Stored records
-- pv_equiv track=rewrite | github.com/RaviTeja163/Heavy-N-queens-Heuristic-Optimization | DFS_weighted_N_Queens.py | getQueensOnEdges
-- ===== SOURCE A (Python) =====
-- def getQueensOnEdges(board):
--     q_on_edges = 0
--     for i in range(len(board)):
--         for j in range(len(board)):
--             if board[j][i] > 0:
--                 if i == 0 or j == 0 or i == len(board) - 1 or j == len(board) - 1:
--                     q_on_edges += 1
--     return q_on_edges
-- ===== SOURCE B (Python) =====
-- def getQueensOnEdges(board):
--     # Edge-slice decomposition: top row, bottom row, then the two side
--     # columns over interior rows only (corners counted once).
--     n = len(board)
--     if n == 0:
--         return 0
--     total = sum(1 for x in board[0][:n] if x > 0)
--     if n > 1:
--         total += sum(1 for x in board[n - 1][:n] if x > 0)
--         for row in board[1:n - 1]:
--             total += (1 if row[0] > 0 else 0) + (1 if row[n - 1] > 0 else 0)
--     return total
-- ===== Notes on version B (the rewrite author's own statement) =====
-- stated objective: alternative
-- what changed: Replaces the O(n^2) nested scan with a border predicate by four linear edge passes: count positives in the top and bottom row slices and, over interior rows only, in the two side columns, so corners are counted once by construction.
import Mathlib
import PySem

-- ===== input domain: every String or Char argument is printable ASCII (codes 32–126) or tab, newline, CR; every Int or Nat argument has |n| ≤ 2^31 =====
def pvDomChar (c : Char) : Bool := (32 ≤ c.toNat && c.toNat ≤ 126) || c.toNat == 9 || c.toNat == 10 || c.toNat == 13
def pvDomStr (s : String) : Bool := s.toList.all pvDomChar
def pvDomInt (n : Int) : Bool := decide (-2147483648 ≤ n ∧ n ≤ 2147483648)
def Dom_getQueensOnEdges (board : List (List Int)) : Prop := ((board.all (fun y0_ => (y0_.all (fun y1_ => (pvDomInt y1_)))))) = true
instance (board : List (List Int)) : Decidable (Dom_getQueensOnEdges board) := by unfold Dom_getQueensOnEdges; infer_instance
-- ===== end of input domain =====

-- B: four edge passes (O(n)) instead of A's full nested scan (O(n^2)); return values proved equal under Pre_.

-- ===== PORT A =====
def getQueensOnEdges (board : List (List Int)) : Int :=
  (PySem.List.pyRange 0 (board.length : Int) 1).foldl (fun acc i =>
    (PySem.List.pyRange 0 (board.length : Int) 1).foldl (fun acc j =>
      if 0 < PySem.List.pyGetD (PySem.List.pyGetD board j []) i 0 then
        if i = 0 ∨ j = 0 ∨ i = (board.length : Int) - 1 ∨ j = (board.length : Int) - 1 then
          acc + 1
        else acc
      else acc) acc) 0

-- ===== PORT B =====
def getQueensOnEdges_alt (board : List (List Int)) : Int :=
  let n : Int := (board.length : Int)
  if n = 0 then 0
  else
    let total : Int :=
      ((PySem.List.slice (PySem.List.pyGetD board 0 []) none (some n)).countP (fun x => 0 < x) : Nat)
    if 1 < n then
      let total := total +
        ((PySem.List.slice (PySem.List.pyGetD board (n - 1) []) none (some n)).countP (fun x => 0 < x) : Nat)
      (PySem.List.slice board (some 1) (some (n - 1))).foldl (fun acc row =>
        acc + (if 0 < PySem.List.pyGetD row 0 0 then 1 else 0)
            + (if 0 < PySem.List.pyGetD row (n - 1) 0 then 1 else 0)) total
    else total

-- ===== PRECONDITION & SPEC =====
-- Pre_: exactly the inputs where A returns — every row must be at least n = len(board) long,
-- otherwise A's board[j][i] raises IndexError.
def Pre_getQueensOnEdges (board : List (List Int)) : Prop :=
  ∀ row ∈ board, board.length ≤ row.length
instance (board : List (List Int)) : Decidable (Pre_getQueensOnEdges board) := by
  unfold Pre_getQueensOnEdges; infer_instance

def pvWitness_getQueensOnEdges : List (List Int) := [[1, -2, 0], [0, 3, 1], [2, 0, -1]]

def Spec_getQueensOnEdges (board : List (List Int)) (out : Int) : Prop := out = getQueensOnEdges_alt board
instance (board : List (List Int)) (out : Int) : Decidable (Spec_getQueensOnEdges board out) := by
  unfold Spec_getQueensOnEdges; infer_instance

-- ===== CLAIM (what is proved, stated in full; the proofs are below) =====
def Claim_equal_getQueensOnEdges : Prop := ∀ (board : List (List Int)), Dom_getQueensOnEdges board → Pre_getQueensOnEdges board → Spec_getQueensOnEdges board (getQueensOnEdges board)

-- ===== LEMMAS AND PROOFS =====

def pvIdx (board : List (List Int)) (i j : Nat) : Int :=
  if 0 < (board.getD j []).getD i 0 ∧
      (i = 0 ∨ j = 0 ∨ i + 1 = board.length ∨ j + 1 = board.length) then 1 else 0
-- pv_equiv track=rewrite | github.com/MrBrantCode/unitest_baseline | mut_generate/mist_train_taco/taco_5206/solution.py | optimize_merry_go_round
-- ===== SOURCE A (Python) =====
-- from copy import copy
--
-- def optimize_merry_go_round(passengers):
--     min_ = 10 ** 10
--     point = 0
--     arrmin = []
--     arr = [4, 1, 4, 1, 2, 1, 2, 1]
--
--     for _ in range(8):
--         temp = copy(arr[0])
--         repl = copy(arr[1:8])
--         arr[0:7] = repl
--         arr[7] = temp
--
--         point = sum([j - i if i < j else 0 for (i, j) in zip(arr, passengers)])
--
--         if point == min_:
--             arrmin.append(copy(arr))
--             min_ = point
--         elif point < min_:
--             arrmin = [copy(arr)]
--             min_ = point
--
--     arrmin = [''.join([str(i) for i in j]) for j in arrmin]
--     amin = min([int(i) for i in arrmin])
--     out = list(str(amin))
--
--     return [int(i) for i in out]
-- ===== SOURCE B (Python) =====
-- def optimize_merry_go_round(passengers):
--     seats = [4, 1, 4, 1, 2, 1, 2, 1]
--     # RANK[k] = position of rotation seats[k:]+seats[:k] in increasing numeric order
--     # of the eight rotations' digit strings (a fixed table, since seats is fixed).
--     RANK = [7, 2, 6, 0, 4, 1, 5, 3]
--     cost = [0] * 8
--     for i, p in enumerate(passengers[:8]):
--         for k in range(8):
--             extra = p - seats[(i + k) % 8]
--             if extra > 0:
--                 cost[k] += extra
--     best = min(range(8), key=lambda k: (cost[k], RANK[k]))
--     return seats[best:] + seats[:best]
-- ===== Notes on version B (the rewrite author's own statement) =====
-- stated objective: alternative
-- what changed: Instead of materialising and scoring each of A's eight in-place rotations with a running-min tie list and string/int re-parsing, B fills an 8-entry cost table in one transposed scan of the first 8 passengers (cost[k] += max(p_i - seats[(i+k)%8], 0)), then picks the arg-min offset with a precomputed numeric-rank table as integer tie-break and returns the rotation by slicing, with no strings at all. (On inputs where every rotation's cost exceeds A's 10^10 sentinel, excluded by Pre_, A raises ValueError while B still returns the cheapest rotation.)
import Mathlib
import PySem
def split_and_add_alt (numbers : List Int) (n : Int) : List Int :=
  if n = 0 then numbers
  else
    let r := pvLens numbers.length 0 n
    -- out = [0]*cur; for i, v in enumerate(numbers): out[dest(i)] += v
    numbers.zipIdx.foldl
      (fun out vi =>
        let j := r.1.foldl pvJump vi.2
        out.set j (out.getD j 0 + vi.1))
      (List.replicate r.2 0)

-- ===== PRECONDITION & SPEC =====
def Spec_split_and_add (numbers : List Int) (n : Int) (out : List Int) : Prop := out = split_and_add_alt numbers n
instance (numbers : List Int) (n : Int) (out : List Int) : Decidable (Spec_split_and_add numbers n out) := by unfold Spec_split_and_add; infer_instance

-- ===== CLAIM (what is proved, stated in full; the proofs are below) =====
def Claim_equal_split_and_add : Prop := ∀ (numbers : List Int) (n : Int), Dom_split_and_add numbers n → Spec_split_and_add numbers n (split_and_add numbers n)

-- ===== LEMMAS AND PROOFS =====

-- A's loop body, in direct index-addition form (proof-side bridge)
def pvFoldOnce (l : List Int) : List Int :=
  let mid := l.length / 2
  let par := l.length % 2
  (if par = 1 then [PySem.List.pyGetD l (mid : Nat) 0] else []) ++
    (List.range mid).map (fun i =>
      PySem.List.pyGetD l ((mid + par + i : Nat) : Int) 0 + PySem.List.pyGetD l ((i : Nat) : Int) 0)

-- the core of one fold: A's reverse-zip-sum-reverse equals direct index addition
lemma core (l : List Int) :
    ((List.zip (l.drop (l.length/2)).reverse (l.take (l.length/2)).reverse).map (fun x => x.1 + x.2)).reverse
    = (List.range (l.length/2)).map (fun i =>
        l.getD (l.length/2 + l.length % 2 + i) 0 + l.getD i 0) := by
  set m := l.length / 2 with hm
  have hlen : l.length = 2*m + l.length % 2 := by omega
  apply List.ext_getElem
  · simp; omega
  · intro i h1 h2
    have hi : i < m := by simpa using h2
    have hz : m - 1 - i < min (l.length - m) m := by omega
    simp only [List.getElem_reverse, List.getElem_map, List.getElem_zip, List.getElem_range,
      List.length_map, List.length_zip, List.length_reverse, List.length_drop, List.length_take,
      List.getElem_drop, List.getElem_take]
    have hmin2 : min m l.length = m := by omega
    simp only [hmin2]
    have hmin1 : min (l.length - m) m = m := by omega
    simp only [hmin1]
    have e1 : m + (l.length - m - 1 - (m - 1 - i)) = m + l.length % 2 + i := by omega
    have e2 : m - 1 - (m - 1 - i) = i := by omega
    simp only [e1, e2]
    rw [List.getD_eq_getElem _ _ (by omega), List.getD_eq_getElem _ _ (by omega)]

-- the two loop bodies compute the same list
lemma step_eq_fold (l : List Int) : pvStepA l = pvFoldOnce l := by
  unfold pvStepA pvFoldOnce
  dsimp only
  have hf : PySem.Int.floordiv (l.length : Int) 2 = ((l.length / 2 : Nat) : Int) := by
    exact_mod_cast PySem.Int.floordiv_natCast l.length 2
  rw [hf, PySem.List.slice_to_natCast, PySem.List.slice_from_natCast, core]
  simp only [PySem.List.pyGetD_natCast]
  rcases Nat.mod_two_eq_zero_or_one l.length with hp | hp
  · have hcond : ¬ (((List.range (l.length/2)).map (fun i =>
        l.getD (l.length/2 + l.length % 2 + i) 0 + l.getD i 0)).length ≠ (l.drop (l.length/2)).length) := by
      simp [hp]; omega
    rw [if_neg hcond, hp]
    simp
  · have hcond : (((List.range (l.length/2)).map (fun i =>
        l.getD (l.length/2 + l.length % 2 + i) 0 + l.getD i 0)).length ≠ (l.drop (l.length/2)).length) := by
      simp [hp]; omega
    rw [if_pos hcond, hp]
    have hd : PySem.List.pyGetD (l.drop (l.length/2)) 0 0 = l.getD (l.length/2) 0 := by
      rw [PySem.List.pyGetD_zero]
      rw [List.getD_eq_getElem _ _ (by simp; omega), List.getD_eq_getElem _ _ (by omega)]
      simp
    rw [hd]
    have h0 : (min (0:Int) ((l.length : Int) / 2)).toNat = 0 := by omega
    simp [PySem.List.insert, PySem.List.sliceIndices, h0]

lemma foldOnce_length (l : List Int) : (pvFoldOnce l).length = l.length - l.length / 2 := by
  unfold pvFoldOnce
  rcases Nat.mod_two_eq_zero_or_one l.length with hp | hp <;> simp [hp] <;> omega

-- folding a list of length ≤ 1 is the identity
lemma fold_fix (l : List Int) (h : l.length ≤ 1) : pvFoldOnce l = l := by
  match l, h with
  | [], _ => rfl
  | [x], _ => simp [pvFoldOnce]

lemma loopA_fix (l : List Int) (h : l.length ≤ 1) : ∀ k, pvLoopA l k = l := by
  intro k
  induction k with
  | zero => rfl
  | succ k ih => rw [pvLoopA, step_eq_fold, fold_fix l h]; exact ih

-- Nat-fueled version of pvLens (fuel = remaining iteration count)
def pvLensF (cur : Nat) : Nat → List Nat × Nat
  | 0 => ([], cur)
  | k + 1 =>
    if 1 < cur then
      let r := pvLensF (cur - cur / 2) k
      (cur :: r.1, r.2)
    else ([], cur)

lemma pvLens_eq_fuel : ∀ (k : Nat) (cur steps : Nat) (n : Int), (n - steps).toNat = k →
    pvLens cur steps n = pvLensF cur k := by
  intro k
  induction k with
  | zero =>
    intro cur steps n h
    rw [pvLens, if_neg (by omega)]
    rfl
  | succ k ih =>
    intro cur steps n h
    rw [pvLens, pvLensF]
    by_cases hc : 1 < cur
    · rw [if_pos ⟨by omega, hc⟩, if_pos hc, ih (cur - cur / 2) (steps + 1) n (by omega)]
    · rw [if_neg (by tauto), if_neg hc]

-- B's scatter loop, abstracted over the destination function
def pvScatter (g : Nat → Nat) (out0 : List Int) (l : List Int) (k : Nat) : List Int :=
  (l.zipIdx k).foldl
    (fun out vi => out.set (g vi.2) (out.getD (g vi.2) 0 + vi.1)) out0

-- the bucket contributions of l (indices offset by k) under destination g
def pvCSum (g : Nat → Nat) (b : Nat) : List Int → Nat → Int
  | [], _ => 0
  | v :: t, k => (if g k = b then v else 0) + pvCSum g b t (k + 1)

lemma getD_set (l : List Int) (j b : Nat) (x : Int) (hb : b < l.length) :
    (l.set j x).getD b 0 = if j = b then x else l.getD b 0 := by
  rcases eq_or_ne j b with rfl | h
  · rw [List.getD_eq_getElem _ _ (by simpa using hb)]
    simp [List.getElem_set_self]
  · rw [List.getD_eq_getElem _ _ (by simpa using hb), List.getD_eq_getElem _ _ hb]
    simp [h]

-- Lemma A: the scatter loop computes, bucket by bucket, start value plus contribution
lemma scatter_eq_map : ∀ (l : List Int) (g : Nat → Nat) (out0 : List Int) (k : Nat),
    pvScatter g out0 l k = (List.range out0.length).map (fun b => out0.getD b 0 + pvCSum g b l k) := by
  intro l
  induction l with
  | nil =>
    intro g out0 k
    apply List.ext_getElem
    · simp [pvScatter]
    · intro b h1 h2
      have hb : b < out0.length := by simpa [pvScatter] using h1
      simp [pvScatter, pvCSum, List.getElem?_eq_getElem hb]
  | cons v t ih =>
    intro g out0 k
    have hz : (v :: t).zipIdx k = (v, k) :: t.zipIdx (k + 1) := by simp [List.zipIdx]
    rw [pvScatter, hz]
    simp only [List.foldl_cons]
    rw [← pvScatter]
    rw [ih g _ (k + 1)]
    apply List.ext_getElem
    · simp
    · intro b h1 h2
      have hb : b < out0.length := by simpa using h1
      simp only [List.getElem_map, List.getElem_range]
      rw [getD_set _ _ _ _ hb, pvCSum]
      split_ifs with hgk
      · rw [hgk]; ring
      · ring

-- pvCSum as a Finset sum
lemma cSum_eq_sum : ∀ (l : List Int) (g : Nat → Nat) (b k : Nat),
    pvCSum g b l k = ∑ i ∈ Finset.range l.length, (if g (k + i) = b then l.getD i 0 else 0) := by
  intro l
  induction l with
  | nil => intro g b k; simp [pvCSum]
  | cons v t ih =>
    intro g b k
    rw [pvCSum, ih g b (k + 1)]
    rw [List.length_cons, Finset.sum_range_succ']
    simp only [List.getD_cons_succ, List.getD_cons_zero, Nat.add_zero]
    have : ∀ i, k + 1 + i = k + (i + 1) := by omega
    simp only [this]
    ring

Problem to solve
A single number is the whole answer: the tally of lines above that contain "where".

Answer to the exercise
2